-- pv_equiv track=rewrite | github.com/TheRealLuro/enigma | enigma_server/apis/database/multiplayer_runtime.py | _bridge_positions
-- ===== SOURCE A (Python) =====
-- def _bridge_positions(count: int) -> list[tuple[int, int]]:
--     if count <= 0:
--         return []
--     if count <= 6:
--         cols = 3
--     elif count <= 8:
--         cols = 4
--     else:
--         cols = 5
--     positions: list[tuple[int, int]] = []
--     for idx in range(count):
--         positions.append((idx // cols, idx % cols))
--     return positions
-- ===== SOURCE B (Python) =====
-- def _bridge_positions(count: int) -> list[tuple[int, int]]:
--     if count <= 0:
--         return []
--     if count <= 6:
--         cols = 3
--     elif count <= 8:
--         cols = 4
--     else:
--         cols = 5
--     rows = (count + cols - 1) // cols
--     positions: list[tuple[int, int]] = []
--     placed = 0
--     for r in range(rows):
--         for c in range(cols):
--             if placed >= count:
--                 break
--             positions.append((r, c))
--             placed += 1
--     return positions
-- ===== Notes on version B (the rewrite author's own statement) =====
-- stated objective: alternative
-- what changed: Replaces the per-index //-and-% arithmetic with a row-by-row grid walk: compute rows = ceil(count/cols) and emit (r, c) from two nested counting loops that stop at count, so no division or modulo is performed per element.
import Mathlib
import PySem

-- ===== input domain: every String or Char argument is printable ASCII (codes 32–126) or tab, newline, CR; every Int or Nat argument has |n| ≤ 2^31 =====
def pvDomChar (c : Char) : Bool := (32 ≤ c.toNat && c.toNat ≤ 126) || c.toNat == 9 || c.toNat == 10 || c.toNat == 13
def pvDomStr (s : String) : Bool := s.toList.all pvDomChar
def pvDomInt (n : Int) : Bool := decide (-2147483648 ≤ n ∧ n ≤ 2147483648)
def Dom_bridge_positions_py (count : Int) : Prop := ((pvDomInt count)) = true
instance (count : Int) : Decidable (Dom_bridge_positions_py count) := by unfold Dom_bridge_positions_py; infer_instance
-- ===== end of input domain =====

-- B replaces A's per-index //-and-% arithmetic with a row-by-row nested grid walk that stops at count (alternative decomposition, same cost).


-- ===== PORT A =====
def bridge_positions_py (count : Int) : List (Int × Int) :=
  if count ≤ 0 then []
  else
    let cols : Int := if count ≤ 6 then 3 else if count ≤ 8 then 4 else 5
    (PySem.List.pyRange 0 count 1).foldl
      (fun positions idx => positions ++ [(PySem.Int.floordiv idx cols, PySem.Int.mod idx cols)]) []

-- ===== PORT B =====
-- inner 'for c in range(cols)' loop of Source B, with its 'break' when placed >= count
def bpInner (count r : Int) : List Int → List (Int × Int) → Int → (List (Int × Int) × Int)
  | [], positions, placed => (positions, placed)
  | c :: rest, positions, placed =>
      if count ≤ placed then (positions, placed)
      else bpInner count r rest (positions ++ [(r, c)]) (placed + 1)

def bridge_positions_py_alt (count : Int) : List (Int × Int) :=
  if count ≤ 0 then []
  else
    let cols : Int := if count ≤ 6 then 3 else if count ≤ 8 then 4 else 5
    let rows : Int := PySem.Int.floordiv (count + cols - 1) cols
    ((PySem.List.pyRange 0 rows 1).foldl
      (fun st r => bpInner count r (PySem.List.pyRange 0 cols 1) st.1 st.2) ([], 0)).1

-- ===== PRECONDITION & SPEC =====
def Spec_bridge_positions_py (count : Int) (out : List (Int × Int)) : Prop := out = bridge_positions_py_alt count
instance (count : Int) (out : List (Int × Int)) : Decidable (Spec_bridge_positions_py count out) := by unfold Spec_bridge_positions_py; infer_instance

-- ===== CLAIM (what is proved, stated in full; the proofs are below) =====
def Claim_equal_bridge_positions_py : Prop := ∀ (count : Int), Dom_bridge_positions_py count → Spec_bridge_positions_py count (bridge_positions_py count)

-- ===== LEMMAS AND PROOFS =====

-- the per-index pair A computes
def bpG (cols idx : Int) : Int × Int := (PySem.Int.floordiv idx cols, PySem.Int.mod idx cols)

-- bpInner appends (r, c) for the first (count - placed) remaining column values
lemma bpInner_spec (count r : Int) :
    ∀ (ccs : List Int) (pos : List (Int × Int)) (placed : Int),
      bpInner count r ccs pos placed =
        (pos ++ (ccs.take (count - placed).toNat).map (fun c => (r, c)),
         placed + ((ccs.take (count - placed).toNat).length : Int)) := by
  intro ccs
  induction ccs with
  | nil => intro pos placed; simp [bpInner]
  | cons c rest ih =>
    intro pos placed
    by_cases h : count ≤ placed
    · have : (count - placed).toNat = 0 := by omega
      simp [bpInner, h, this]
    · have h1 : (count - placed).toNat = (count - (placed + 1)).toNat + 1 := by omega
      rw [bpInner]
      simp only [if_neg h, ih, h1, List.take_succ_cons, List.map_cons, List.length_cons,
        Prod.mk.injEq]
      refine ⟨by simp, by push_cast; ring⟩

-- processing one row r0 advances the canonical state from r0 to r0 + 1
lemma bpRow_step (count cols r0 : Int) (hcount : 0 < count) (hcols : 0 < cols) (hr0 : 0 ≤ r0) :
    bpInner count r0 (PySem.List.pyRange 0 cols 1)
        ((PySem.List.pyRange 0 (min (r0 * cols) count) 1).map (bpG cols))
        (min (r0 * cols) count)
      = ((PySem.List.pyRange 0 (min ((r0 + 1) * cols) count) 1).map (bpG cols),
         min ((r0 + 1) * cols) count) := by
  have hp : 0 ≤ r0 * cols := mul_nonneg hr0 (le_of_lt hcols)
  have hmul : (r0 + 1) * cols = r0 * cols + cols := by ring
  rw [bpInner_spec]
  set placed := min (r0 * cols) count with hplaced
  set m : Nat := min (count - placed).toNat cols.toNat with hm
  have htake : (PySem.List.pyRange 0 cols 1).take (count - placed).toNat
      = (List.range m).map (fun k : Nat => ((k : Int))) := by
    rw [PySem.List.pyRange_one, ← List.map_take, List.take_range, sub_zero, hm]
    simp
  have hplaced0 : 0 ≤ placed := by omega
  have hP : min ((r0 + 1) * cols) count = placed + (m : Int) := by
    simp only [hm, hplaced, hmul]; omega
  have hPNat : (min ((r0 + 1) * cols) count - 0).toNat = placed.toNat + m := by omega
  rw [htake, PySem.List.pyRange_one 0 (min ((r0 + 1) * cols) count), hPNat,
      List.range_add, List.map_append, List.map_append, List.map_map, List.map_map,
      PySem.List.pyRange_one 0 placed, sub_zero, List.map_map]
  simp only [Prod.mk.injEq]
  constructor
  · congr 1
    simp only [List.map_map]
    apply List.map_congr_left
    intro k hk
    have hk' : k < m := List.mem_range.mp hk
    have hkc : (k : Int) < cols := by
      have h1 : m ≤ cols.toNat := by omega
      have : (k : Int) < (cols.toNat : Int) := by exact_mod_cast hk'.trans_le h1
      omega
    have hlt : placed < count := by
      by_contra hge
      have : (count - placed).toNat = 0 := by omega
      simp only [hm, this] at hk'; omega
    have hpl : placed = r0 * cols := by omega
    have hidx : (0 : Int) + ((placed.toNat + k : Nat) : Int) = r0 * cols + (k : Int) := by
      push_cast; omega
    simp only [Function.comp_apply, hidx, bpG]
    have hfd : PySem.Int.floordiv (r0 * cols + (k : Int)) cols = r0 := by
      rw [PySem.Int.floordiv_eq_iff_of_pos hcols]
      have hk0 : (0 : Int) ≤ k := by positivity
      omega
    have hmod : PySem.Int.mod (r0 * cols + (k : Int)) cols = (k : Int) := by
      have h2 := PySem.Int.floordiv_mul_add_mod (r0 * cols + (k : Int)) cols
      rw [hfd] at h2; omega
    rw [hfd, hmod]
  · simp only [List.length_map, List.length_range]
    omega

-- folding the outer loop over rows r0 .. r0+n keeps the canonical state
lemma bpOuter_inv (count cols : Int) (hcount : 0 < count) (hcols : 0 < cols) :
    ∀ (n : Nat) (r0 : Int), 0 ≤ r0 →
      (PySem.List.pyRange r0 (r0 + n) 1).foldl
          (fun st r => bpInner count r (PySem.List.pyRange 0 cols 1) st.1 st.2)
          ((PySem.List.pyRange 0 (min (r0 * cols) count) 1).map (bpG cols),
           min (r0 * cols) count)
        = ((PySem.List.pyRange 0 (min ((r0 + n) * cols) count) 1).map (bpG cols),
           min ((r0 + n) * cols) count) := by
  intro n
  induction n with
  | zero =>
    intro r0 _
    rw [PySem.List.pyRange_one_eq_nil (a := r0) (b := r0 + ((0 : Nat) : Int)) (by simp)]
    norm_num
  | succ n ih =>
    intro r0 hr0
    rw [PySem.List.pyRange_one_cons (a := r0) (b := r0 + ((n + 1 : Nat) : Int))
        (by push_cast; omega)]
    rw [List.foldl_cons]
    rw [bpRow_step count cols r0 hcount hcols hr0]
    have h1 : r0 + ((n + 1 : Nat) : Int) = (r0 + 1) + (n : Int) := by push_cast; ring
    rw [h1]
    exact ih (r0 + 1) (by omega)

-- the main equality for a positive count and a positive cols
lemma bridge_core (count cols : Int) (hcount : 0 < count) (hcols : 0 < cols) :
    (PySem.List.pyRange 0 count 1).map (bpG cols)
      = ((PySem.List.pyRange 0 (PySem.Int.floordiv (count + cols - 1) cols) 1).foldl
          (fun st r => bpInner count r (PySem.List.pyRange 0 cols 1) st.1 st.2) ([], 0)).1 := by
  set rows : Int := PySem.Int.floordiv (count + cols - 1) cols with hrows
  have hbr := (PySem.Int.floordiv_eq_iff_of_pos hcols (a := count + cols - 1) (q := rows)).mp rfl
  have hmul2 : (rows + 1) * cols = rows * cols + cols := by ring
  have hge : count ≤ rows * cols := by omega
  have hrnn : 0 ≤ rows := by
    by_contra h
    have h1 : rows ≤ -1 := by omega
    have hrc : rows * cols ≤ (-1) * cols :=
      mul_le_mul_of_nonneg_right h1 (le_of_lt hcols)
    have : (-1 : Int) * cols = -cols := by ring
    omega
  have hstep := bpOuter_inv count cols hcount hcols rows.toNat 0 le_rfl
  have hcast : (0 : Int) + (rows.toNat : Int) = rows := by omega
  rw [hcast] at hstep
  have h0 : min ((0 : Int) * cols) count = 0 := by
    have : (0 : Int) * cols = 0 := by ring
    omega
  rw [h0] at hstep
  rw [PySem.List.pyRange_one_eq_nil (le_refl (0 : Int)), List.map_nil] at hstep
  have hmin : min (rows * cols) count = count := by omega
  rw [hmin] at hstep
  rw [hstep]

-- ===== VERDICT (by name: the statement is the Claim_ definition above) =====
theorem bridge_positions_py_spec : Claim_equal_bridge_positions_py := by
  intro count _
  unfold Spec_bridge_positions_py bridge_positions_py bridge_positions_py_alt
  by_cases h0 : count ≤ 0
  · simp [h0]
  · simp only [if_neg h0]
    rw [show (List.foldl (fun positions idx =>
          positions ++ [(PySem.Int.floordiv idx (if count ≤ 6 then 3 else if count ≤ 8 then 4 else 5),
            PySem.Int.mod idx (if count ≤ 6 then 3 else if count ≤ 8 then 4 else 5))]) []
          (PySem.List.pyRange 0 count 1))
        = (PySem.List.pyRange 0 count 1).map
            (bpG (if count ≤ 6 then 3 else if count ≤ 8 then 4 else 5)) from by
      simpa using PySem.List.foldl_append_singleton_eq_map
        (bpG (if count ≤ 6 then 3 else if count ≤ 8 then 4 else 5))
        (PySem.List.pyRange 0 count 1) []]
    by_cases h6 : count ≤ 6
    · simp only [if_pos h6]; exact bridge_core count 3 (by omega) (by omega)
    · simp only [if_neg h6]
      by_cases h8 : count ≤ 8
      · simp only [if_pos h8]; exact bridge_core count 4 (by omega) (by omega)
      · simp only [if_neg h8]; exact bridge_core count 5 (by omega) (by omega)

INSTRUCTIONS TO FOLLOW: Print, without alteration, only the lines above between the one holding "1) * cols) count) 1).map" and the one holding "set placed := min", inclusive.

EXERCISE ANSWER:
      = ((PySem.List.pyRange 0 (min ((r0 + 1) * cols) count) 1).map (bpG cols),
         min ((r0 + 1) * cols) count) := by
  have hp : 0 ≤ r0 * cols := mul_nonneg hr0 (le_of_lt hcols)
  have hmul : (r0 + 1) * cols = r0 * cols + cols := by ring
  rw [bpInner_spec]
  set placed := min (r0 * cols) count with hplaced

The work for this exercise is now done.